Exercise objective:
From the entries below, output the line with "rw [pvLt2_eq_false_iff]; omega" and each following line up to and including the line with "simpa [List.filter_cons, h1, h2]", exactly as written.

Information given:

-- pv_equiv track=rewrite | github.com/filipp-g/challenges | graph_navigation/5_json_backend.py | get_cheapest_path
-- ===== SOURCE A (Python) =====
-- def get_cheapest_path(paths):
--     """ looks for cheapest path. if multiple match, takes quickest """
--     lowest_val = min([x[1] for x in paths])
--     cheapest = [x[0] for x in paths if x[1] == lowest_val]
--     if len(cheapest) == 0:
--         return False
--     elif len(cheapest) > 1:
--         quickest = min([len(x) for x in cheapest])
--         return [x for x in cheapest if len(x) == quickest][0]
--     else:
--         return cheapest[0]
-- ===== SOURCE B (Python) =====
-- def get_cheapest_path(paths):
--     """ looks for cheapest path. if multiple match, takes quickest """
--     return min(paths, key=lambda x: (x[1], len(x[0])))[0]
-- ===== Notes on version B (the rewrite author's own statement) =====
-- stated objective: simpler
-- what changed: Replaces the five-stage pipeline (min over costs, filter, min over lengths, filter, index) by a single one-pass lexicographic min keyed by (cost, path length).
import Mathlib
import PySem

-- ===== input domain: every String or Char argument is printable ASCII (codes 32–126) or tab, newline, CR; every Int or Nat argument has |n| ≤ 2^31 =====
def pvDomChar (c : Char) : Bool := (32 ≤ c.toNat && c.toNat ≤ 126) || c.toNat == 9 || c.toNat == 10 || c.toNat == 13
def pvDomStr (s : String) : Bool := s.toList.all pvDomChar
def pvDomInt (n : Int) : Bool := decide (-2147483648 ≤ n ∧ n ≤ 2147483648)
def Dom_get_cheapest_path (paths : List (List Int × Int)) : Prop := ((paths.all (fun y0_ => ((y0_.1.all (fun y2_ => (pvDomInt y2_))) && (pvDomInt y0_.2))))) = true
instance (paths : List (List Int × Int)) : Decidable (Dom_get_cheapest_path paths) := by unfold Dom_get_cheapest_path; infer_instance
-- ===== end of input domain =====

-- B replaces A's five-stage min/filter/min/filter/index pipeline by a single one-pass
-- lexicographic min keyed by (cost, path length); return values are proved equal on all
-- nonempty inputs (both raise ValueError on []).


-- ===== PORT A =====
def get_cheapest_path (paths : List (List Int × Int)) : List Int :=
  match PySem.List.min? (paths.map (fun x => x.2)) (fun v => v) with
  | none => []               -- min([]) raises ValueError; excluded by Pre_
  | some lowest_val =>
    let cheapest := (paths.filter (fun x => x.2 == lowest_val)).map (fun x => x.1)
    if cheapest.length = 0 then []        -- Python 'return False' (dead code: cheapest nonempty)
    else if 1 < cheapest.length then
      match PySem.List.min? (cheapest.map (fun x => x.length)) (fun v => v) with
      | none => []           -- min([]) raises; unreachable here
      | some quickest =>
        match (cheapest.filter (fun x => x.length == quickest)).head? with
        | some r => r        -- [...][0]
        | none => []         -- IndexError; unreachable
    else
      match cheapest.head? with
      | some r => r          -- cheapest[0]
      | none => []           -- IndexError; unreachable

-- ===== PORT B =====
def get_cheapest_path_alt (paths : List (List Int × Int)) : List Int :=
  match PySem.List.min2? paths (fun x => x.2) (fun x => x.1.length) with
  | some m => m.1
  | none => []               -- min([]) raises ValueError; excluded by Pre_

-- ===== PRECONDITION & SPEC =====
-- Pre_ excludes exactly the empty list, on which A (min of an empty sequence) raises ValueError.
def Pre_get_cheapest_path (paths : List (List Int × Int)) : Prop := paths ≠ []
instance (paths : List (List Int × Int)) : Decidable (Pre_get_cheapest_path paths) := by unfold Pre_get_cheapest_path; infer_instance
def pvWitness_get_cheapest_path : (List (List Int × Int)) := [([1, 2], 5), ([3], 5)]

def Spec_get_cheapest_path (paths : List (List Int × Int)) (out : List Int) : Prop := out = get_cheapest_path_alt paths
instance (paths : List (List Int × Int)) (out : List Int) : Decidable (Spec_get_cheapest_path paths out) := by unfold Spec_get_cheapest_path; infer_instance

-- ===== CLAIM (what is proved, stated in full; the proofs are below) =====
def Claim_equal_get_cheapest_path : Prop := ∀ (paths : List (List Int × Int)), Dom_get_cheapest_path paths → Pre_get_cheapest_path paths → Spec_get_cheapest_path paths (get_cheapest_path paths)

-- ===== LEMMAS AND PROOFS =====

-- the strict lexicographic comparison min2? uses for key (cost, length)
def pvLt2 (x m : List Int × Int) : Bool :=
  decide (x.2 < m.2) || (!decide (m.2 < x.2) && decide (x.1.length < m.1.length))

theorem pvLt2_eq_true_iff (x m : List Int × Int) :
    pvLt2 x m = true ↔ (x.2 < m.2 ∨ (x.2 = m.2 ∧ x.1.length < m.1.length)) := by
  simp [pvLt2]; omega

theorem pvLt2_eq_false_iff (x m : List Int × Int) :
    pvLt2 x m = false ↔ (m.2 < x.2 ∨ (m.2 = x.2 ∧ m.1.length ≤ x.1.length)) := by
  simp [pvLt2]; omega

def pvStep (acc : Option (List Int × Int)) (x : List Int × Int) : Option (List Int × Int) :=
  match acc with
  | none => some x
  | some m => if pvLt2 x m then some x else some m

theorem min2_eq_foldl (ps : List (List Int × Int)) :
    PySem.List.min2? ps (fun x => x.2) (fun x => x.1.length) = ps.foldl pvStep none := by
  unfold PySem.List.min2?
  congr 1
  funext acc x
  cases acc <;> simp [pvStep, pvLt2]

-- invariant of the running-min fold: the result is ≤ everything seen, and if it changed,
-- some index attains it with everything BEFORE that index strictly greater
theorem min2_fold_char (t : List (List Int × Int)) : ∀ m0 : List Int × Int,
    ∃ m, t.foldl pvStep (some m0) = some m ∧ (∀ y ∈ t, pvLt2 y m = false) ∧
      (m = m0 ∨ (pvLt2 m m0 = true ∧ ∃ i, ∃ hi : i < t.length, t[i] = m ∧
        ∀ j (hj : j < i), pvLt2 m (t[j]'(Nat.lt_trans hj hi)) = true)) := by
  induction t with
  | nil => intro m0; exact ⟨m0, rfl, by simp, Or.inl rfl⟩
  | cons x t ih =>
    intro m0
    by_cases hx : pvLt2 x m0 = true
    · obtain ⟨m, hm, hglob, hdisj⟩ := ih x
      refine ⟨m, by simpa [pvStep, hx] using hm, ?_, ?_⟩
      · intro y hy
        rcases List.mem_cons.mp hy with rfl | hy
        · rcases hdisj with rfl | ⟨hlt, _⟩
          · rw [pvLt2_eq_false_iff]; rw [pvLt2_eq_true_iff] at hx; omega
          · rw [pvLt2_eq_false_iff]; rw [pvLt2_eq_true_iff] at hx hlt; omega
        · exact hglob y hy
      · rcases hdisj with rfl | ⟨hlt, i, hi, hit, hbefore⟩
        · exact Or.inr ⟨hx, 0, by simp, rfl, fun j hj => absurd hj (Nat.not_lt_zero j)⟩
        · refine Or.inr ⟨?_, i + 1, by simpa using Nat.succ_lt_succ hi, by simpa using hit, ?_⟩
          · rw [pvLt2_eq_true_iff] at hx hlt ⊢; omega
          · intro j hj
            match j, hj with
            | 0, _ => simpa using hlt
            | j + 1, hj => simpa using hbefore j (Nat.lt_of_succ_lt_succ hj)
    · obtain ⟨m, hm, hglob, hdisj⟩ := ih m0
      have hx' : pvLt2 x m0 = false := by simpa using hx
      refine ⟨m, by simpa [pvStep, hx'] using hm, ?_, ?_⟩
      · intro y hy
        rcases List.mem_cons.mp hy with rfl | hy
        · rcases hdisj with rfl | ⟨hlt, _⟩
          · exact hx'
          · rw [pvLt2_eq_false_iff]; rw [pvLt2_eq_false_iff] at hx'
            rw [pvLt2_eq_true_iff] at hlt; omega
        · exact hglob y hy
      · rcases hdisj with rfl | ⟨hlt, i, hi, hit, hbefore⟩
        · exact Or.inl rfl
        · refine Or.inr ⟨hlt, i + 1, by simpa using Nat.succ_lt_succ hi, by simpa using hit, ?_⟩
          intro j hj
          match j, hj with
          | 0, _ =>
            simp only [List.getElem_cons_zero]
            rw [pvLt2_eq_true_iff]; rw [pvLt2_eq_false_iff] at hx'
            rw [pvLt2_eq_true_iff] at hlt; omega
          | j + 1, hj => simpa using hbefore j (Nat.lt_of_succ_lt_succ hj)

theorem min2_char (ps : List (List Int × Int)) (h : ps ≠ []) :
    ∃ m, PySem.List.min2? ps (fun x => x.2) (fun x => x.1.length) = some m ∧
      (∀ y ∈ ps, pvLt2 y m = false) ∧ ∃ i, ∃ hi : i < ps.length, ps[i] = m ∧
        ∀ j (hj : j < i), pvLt2 m (ps[j]'(Nat.lt_trans hj hi)) = true := by
  match ps with
  | [] => exact absurd rfl h
  | x :: t =>
    obtain ⟨m, hm, hglob, hdisj⟩ := min2_fold_char t x
    refine ⟨m, ?_, ?_, ?_⟩
    · rw [min2_eq_foldl]; simpa [pvStep] using hm
    · intro y hy
      rcases List.mem_cons.mp hy with rfl | hy
      · rcases hdisj with rfl | ⟨hlt, _⟩
        · rw [pvLt2_eq_false_iff]; omega
        · rw [pvLt2_eq_false_iff]; rw [pvLt2_eq_true_iff] at hlt; omega
      · exact hglob y hy
    · rcases hdisj with rfl | ⟨hlt, i, hi, hit, hbefore⟩
      · exact ⟨0, by simp, rfl, fun j hj => absurd hj (Nat.not_lt_zero j)⟩
      · refine ⟨i + 1, by simpa using Nat.succ_lt_succ hi, by simpa using hit, ?_⟩
        intro j hj
        match j, hj with
        | 0, _ => simpa using hlt
        | j + 1, hj => simpa using hbefore j (Nat.lt_of_succ_lt_succ hj)

-- the first element of the cost-filtered, length-filtered pipeline is m.1
theorem head_filter_char : ∀ (ps : List (List Int × Int)) (m : List Int × Int)
    (i : Nat) (hi : i < ps.length), ps[i] = m →
    (∀ j (hj : j < i), pvLt2 m (ps[j]'(Nat.lt_trans hj hi)) = true) →
    (∀ z ∈ ps, ¬ z.2 < m.2) →
    (((ps.filter (fun x => x.2 == m.2)).map (fun x => x.1)).filter
        (fun l => l.length == m.1.length)).head? = some m.1 := by
  intro ps
  induction ps with
  | nil => intro m i hi; exact absurd hi (by simp)
  | cons x t ih =>
    intro m i hi hit hbefore hnolow
    match i, hi with
    | 0, _ =>
      simp only [List.getElem_cons_zero] at hit
      subst hit
      simp
    | i + 1, hi =>
      have hx : pvLt2 m x = true := by simpa using hbefore 0 (Nat.succ_pos i)
      have hxnl : ¬ x.2 < m.2 := hnolow x List.mem_cons_self
      rw [pvLt2_eq_true_iff] at hx
      have htail := ih m i (Nat.lt_of_succ_lt_succ hi) (by simpa using hit)
        (fun j hj => by simpa using hbefore (j + 1) (Nat.succ_lt_succ hj))
        (fun z hz => hnolow z (List.mem_cons_of_mem x hz))
      rcases hx with hlt | ⟨heq, hlen⟩
      · have : (x.2 == m.2) = false := by simp; omega
        simpa [List.filter_cons, this] using htail
      · have h1 : (x.2 == m.2) = true := by simp; omega
        have h2 : (x.1.length == m.1.length) = false := by simp; omega
        simpa [List.filter_cons, h1, h2] using htail

theorem main_eq (paths : List (List Int × Int)) (hne : paths ≠ []) :
    get_cheapest_path paths = get_cheapest_path_alt paths := by
  obtain ⟨m, hm2, hglob, i, hi, hpi, hfirst⟩ := min2_char paths hne
  have hmpaths : m ∈ paths := hpi ▸ List.getElem_mem hi
  have hB : get_cheapest_path_alt paths = m.1 := by
    simp [get_cheapest_path_alt, hm2]
  -- the outer min of A
  have hmapne : paths.map (fun x => x.2) ≠ [] := by simpa using hne
  rcases hlow : PySem.List.min? (paths.map fun x => x.2) (fun v => v) with _ | lowest
  · exact absurd (((PySem.List.min?_eq_none_iff _ _).mp hlow)) hmapne
  have hlowmem := PySem.List.min?_mem hlow
  have hlowmin := PySem.List.min?_isMin hlow
  have hm2low : m.2 = lowest := by
    obtain ⟨z, hz, hz2⟩ := List.mem_map.mp hlowmem
    have h1 := hglob z hz
    rw [pvLt2_eq_false_iff] at h1
    have h2 := hlowmin m.2 (List.mem_map_of_mem hmpaths)
    simp only at h2
    omega
  have hnolow : ∀ z ∈ paths, ¬ z.2 < m.2 := by
    intro z hz
    have := hlowmin z.2 (List.mem_map_of_mem hz)
    simp only at this
    omega
  -- A's cheapest list and its facts
  have hmfil : m ∈ paths.filter (fun x => x.2 == lowest) := by
    rw [List.mem_filter]
    exact ⟨hmpaths, by simp [hm2low]⟩
  have hmc : m.1 ∈ (paths.filter (fun x => x.2 == lowest)).map (fun x => x.1) :=
    List.mem_map_of_mem hmfil
  have hcne : ((paths.filter (fun x => x.2 == lowest)).map (fun x => x.1)) ≠ [] :=
    List.ne_nil_of_mem hmc
  rw [hB]
  unfold get_cheapest_path
  rw [hlow]
  simp only []
  rw [if_neg (by simpa [List.length_eq_zero_iff] using hcne)]
  by_cases hlen : 1 < ((paths.filter (fun x => x.2 == lowest)).map (fun x => x.1)).length
  · rw [if_pos hlen]
    -- the inner min of A
    have hlmapne : (((paths.filter (fun x => x.2 == lowest)).map (fun x => x.1)).map
        (fun x => x.length)) ≠ [] := by simpa using hcne
    rcases hq : PySem.List.min? (((paths.filter (fun x => x.2 == lowest)).map
        (fun x => x.1)).map (fun x => x.length)) (fun v => v) with _ | quickest
    · exact absurd (((PySem.List.min?_eq_none_iff _ _).mp hq)) hlmapne
    have hqmem := PySem.List.min?_mem hq
    have hqmin := PySem.List.min?_isMin hq
    have hqeq : quickest = m.1.length := by
      obtain ⟨c, hc, hclen⟩ := List.mem_map.mp hqmem
      obtain ⟨z, hzf, hz1⟩ := List.mem_map.mp hc
      have hz2 : z.2 = m.2 := by
        have := (List.mem_filter.mp hzf).2
        simp at this
        omega
      have h1 := hglob z (List.mem_of_mem_filter hzf)
      rw [pvLt2_eq_false_iff] at h1
      have h2 := hqmin m.1.length (List.mem_map_of_mem hmc)
      simp only at h2
      have hzq : z.1.length = quickest := by rw [hz1, hclen]
      rcases h1 with h | ⟨_, h⟩ <;> omega
    rw [hq]
    have := head_filter_char paths m i hi hpi hfirst hnolow
    rw [hm2low] at this
    rw [hqeq]
    simp [this]
  · rw [if_neg hlen]
    have h1 : ((paths.filter (fun x => x.2 == lowest)).map (fun x => x.1)).length = 1 := by
      have := List.length_pos_of_ne_nil hcne
      omega
    obtain ⟨c, hc⟩ := List.length_eq_one_iff.mp h1
    rw [hc] at hmc ⊢
    simp at hmc
    simp [hmc]

-- ===== VERDICT (by name: the statement is the Claim_ definition above) =====
theorem get_cheapest_path_spec : Claim_equal_get_cheapest_path := by
  intro paths _ hpre
  unfold Spec_get_cheapest_path
  exact main_eq paths hpre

Solution to the problem:
        · rw [pvLt2_eq_false_iff]; omega
        · rw [pvLt2_eq_false_iff]; rw [pvLt2_eq_true_iff] at hlt; omega
      · exact hglob y hy
    · rcases hdisj with rfl | ⟨hlt, i, hi, hit, hbefore⟩
      · exact ⟨0, by simp, rfl, fun j hj => absurd hj (Nat.not_lt_zero j)⟩
      · refine ⟨i + 1, by simpa using Nat.succ_lt_succ hi, by simpa using hit, ?_⟩
        intro j hj
        match j, hj with
        | 0, _ => simpa using hlt
        | j + 1, hj => simpa using hbefore j (Nat.lt_of_succ_lt_succ hj)

-- the first element of the cost-filtered, length-filtered pipeline is m.1
theorem head_filter_char : ∀ (ps : List (List Int × Int)) (m : List Int × Int)
    (i : Nat) (hi : i < ps.length), ps[i] = m →
    (∀ j (hj : j < i), pvLt2 m (ps[j]'(Nat.lt_trans hj hi)) = true) →
    (∀ z ∈ ps, ¬ z.2 < m.2) →
    (((ps.filter (fun x => x.2 == m.2)).map (fun x => x.1)).filter
        (fun l => l.length == m.1.length)).head? = some m.1 := by
  intro ps
  induction ps with
  | nil => intro m i hi; exact absurd hi (by simp)
  | cons x t ih =>
    intro m i hi hit hbefore hnolow
    match i, hi with
    | 0, _ =>
      simp only [List.getElem_cons_zero] at hit
      subst hit
      simp
    | i + 1, hi =>
      have hx : pvLt2 m x = true := by simpa using hbefore 0 (Nat.succ_pos i)
      have hxnl : ¬ x.2 < m.2 := hnolow x List.mem_cons_self
      rw [pvLt2_eq_true_iff] at hx
      have htail := ih m i (Nat.lt_of_succ_lt_succ hi) (by simpa using hit)
        (fun j hj => by simpa using hbefore (j + 1) (Nat.succ_lt_succ hj))
        (fun z hz => hnolow z (List.mem_cons_of_mem x hz))
      rcases hx with hlt | ⟨heq, hlen⟩
      · have : (x.2 == m.2) = false := by simp; omega
        simpa [List.filter_cons, this] using htail
      · have h1 : (x.2 == m.2) = true := by simp; omega
        have h2 : (x.1.length == m.1.length) = false := by simp; omega
        simpa [List.filter_cons, h1, h2] using htail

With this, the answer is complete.